TASK REQUIREMENTS: Nothing but the lines from the one with "show clean_reason reason" through the last line of the data should be restated, each word for word.

TASK MATERIAL:
-- pv_equiv track=rewrite | github.com/vsrin008/CS170 | ActivityM3/activity_m3_part2.py | find_whisperers_1d
-- ===== SOURCE A (Python) =====
-- from typing import List, Tuple
--
-- def find_whisperers_1d(row: List[int]) -> Tuple[int, List[int]]:
--     n = len(row)
--     if n == 0:
--         return 0, []
--     elif n == 1:  # Handle single element input
--         return row[0], [1]
--
--     dp = [0] * n  # Dynamic programming table for max urgency sum
--     choice = [0] * n  # To track choices (1 for talking, 0 for not talking)
--
--     # Base cases
--     dp[0] = row[0]
--     choice[0] = 1
--     if row[1] > row[0]:
--         dp[1] = row[1]
--         choice[1] = 1
--     else:
--         dp[1] = row[0]
--
--     # Fill dp table and make choices
--     for i in range(2, n):
--         if dp[i-2] + row[i] > dp[i-1]:
--             dp[i] = dp[i-2] + row[i]
--             choice[i] = 1
--         else:
--             dp[i] = dp[i-1]
--
--     # Reconstruct choices
--     result = [0] * n
--     i = n-1
--     while i >= 0:
--         if choice[i] == 1:
--             result[i] = 1
--             i -= 2  # Skip the previous student as we can't select adjacent students
--         else:
--             i -= 1
--
--     return dp[-1], result
-- ===== SOURCE B (Python) =====
-- def find_whisperers_1d(row):
--     n = len(row)
--     if n == 0:
--         return 0, []
--     if n == 1:
--         return row[0], [1]
--     # Single forward pass. State: two DP values (best ending at i-1 and at i)
--     # each paired with its selection, stored as a persistent reversed cons-list
--     # (bit, rest) so extending shares structure in O(1); no dp/choice arrays,
--     # no backward reconstruction loop.
--     d2, s2 = row[0], (1, None)
--     if row[1] > row[0]:
--         d1, s1 = row[1], (1, (0, None))
--     else:
--         d1, s1 = row[0], (0, (1, None))
--     for x in row[2:]:
--         if d2 + x > d1:
--             d2, s2, d1, s1 = d1, s1, d2 + x, (1, (0, s2))
--         else:
--             d2, s2, d1, s1 = d1, s1, d1, (0, s1)
--     out = []
--     node = s1
--     while node is not None:
--         out.append(node[0])
--         node = node[1]
--     out.reverse()
--     return d1, out
-- ===== Notes on version B (the rewrite author's own statement) =====
-- stated objective: alternative
-- what changed: B replaces A's three-phase scheme (dp table + choice array forward, then a backward index-jumping reconstruction over the choice array) by a single forward pass that carries the two current DP values together with their selections as persistent shared cons-lists (nested tuples), so the dp table, the choice array and the whole backward loop disappear; the selection is read off the final linked list at the end.
import Mathlib
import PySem
-- pv_equiv track=rewrite | github.com/soohyunr/annotation-tool | analysis/reason_word_cloud.py | clean_reason
-- ===== SOURCE A (Python) =====
-- def clean_reason(reason):
--     reason = reason.lower()
--     reason = reason.replace("'d", ' had')
--     reason = reason.replace("n't", ' not')
--
--     for punct in "/-'":
--         reason = reason.replace(punct, ' ')
--     for punct in '&':
--         reason = reason.replace(punct, ' {} '.format(punct))
--     for punct in '?!.,"#$%\'()*+-/:;<=>@[\\]^_`{|}~' + '“”’':
--         reason = reason.replace(punct, '')
--     return reason
-- ===== SOURCE B (Python) =====
-- SPACES = set("/-'")
-- DELETE = set('?!.,"#$%\'()*+-/:;<=>@[\\]^_`{|}~' + '“”’')
--
-- def _clean_char(c):
--     if c in SPACES:
--         return ' '
--     if c == '&':
--         return ' & '
--     if c in DELETE:
--         return ''
--     return c
--
-- def clean_reason(reason):
--     reason = reason.lower()
--     reason = reason.replace("'d", ' had')
--     reason = reason.replace("n't", ' not')
--     return ''.join(_clean_char(c) for c in reason)
-- ===== Notes on version B (the rewrite author's own statement) =====
-- stated objective: idiomatic
-- what changed: Keeps lower() and the two multi-char contraction replaces, then fuses the three sequential per-character replace loops (space-set, '&', deletion-set) into a single traversal that maps each character to its replacement and joins the pieces.
import Mathlib
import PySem

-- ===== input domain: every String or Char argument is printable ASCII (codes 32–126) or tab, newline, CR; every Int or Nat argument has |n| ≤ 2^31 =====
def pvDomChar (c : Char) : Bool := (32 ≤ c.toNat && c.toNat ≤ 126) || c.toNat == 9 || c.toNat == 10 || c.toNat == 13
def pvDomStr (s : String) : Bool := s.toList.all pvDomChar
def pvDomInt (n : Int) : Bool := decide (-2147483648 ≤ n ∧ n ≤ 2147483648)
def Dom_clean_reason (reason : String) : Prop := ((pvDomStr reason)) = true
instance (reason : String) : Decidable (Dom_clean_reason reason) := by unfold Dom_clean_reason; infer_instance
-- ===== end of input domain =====

-- B fuses A's three per-character replace loops into one traversal (idiomatic, same cost class).

-- ===== PORT A =====
def clean_reason (reason : String) : String :=
  let r1 := PySem.Str.lower reason
  let r2 := PySem.Str.replace r1 "'d" " had"
  let r3 := PySem.Str.replace r2 "n't" " not"
  let r4 := List.foldl (fun r punct => PySem.Str.replace r (String.singleton punct) " ") r3 "/-'".toList
  let r5 := List.foldl (fun r punct =>
      PySem.Str.replace r (String.singleton punct) (" " ++ String.singleton punct ++ " ")) r4 "&".toList
  let r6 := List.foldl (fun r punct => PySem.Str.replace r (String.singleton punct) "") r5
      ("?!.,\"#$%'()*+-/:;<=>@[\\]^_`{|}~" ++ "“”’").toList
  r6

-- ===== PORT B =====
def cleanChar (c : Char) : List Char :=
  if c ∈ "/-'".toList then [' ']
  else if c = '&' then [' ', '&', ' ']
  else if c ∈ ("?!.,\"#$%'()*+-/:;<=>@[\\]^_`{|}~" ++ "“”’").toList then []
  else [c]

def clean_reason_alt (reason : String) : String :=
  let r1 := PySem.Str.lower reason
  let r2 := PySem.Str.replace r1 "'d" " had"
  let r3 := PySem.Str.replace r2 "n't" " not"
  String.ofList (r3.toList.flatMap cleanChar)

-- ===== PRECONDITION & SPEC =====
def Spec_clean_reason (reason : String) (out : String) : Prop := out = clean_reason_alt reason
instance (reason : String) (out : String) : Decidable (Spec_clean_reason reason out) := by unfold Spec_clean_reason; infer_instance

-- ===== CLAIM (what is proved, stated in full; the proofs are below) =====
def Claim_equal_clean_reason : Prop := ∀ (reason : String), Dom_clean_reason reason → Spec_clean_reason reason (clean_reason reason)

-- ===== LEMMAS AND PROOFS =====

lemma go_single (p : Char) (ns : List Char) :
    ∀ (l : List Char) (fuel : Nat) (acc : List Char), l.length ≤ fuel →
      PySem.Chars.replace.go [p] ns fuel l acc =
        acc.reverse ++ l.flatMap (fun c => if c = p then ns else [c]) := by
  intro l
  induction l with
  | nil =>
    intro fuel acc _
    cases fuel <;> simp [PySem.Chars.replace.go]
  | cons c t ih =>
    intro fuel acc h
    cases fuel with
    | zero => simp at h
    | succ f =>
      simp only [PySem.Chars.replace.go]
      by_cases hc : c = p
      · subst hc
        simp [List.isPrefixOf, ih f _ (by simpa using h)]
      · have hpre : ([p].isPrefixOf (c :: t)) = false := by
          simp [List.isPrefixOf]
          exact fun h' => absurd h'.symm hc
        simp [hpre, ih f _ (by simpa using h), hc]

lemma replace_single (l : List Char) (p : Char) (ns : List Char) :
    PySem.Chars.replace l [p] ns = l.flatMap (fun c => if c = p then ns else [c]) := by
  rw [PySem.Chars.replace]
  simp [go_single p ns l l.length [] le_rfl]

lemma str_replace_single (s : String) (p : Char) (ns : String) :
    PySem.Str.replace s (String.singleton p) ns =
      String.ofList (s.toList.flatMap (fun c => if c = p then ns.toList else [c])) := by
  rw [PySem.Str.replace]
  simp [replace_single]

set_option maxHeartbeats 1000000 in
theorem clean_reason_spec : Claim_equal_clean_reason := by
  intro reason _
  show clean_reason reason = clean_reason_alt reason
  unfold clean_reason clean_reason_alt
  simp only [show ("/-'".toList)=['/','-','\''] from by decide, show ("&".toList)=['&'] from by decide,
    show (("?!.,\"#$%'()*+-/:;<=>@[\\]^_`{|}~" ++ "“”’").toList) =
      ['?','!','.',',','"','#','$','%','\'','(',')','*','+','-','/',':',';','<','=','>','@','[','\\',']','^','_','`','{','|','}','~','“','”','’'] from by decide,
    List.foldl_cons, List.foldl_nil]
  simp only [str_replace_single]
  simp only [String.toList_ofList]
  refine congrArg String.ofList ?_
  simp only [List.flatMap_assoc]
  apply List.flatMap_congr
  intro c _
  by_cases h : c ∈ ['/', '-', '\'', '&', '?','!','.',',','"','#','$','%','(',')','*','+',':',';','<','=','>','@','[','\\',']','^','_','`','{','|','}','~','“','”','’']
  · fin_cases h <;> decide
  · simp only [List.mem_cons, List.not_mem_nil, or_false, not_or] at h
    simp [cleanChar, h]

SOLUTION:
  show clean_reason reason = clean_reason_alt reason
  unfold clean_reason clean_reason_alt
  simp only [show ("/-'".toList)=['/','-','\''] from by decide, show ("&".toList)=['&'] from by decide,
    show (("?!.,\"#$%'()*+-/:;<=>@[\\]^_`{|}~" ++ "“”’").toList) =
      ['?','!','.',',','"','#','$','%','\'','(',')','*','+','-','/',':',';','<','=','>','@','[','\\',']','^','_','`','{','|','}','~','“','”','’'] from by decide,
    List.foldl_cons, List.foldl_nil]
  simp only [str_replace_single]
  simp only [String.toList_ofList]
  refine congrArg String.ofList ?_
  simp only [List.flatMap_assoc]
  apply List.flatMap_congr
  intro c _
  by_cases h : c ∈ ['/', '-', '\'', '&', '?','!','.',',','"','#','$','%','(',')','*','+',':',';','<','=','>','@','[','\\',']','^','_','`','{','|','}','~','“','”','’']
  · fin_cases h <;> decide
  · simp only [List.mem_cons, List.not_mem_nil, or_false, not_or] at h
    simp [cleanChar, h]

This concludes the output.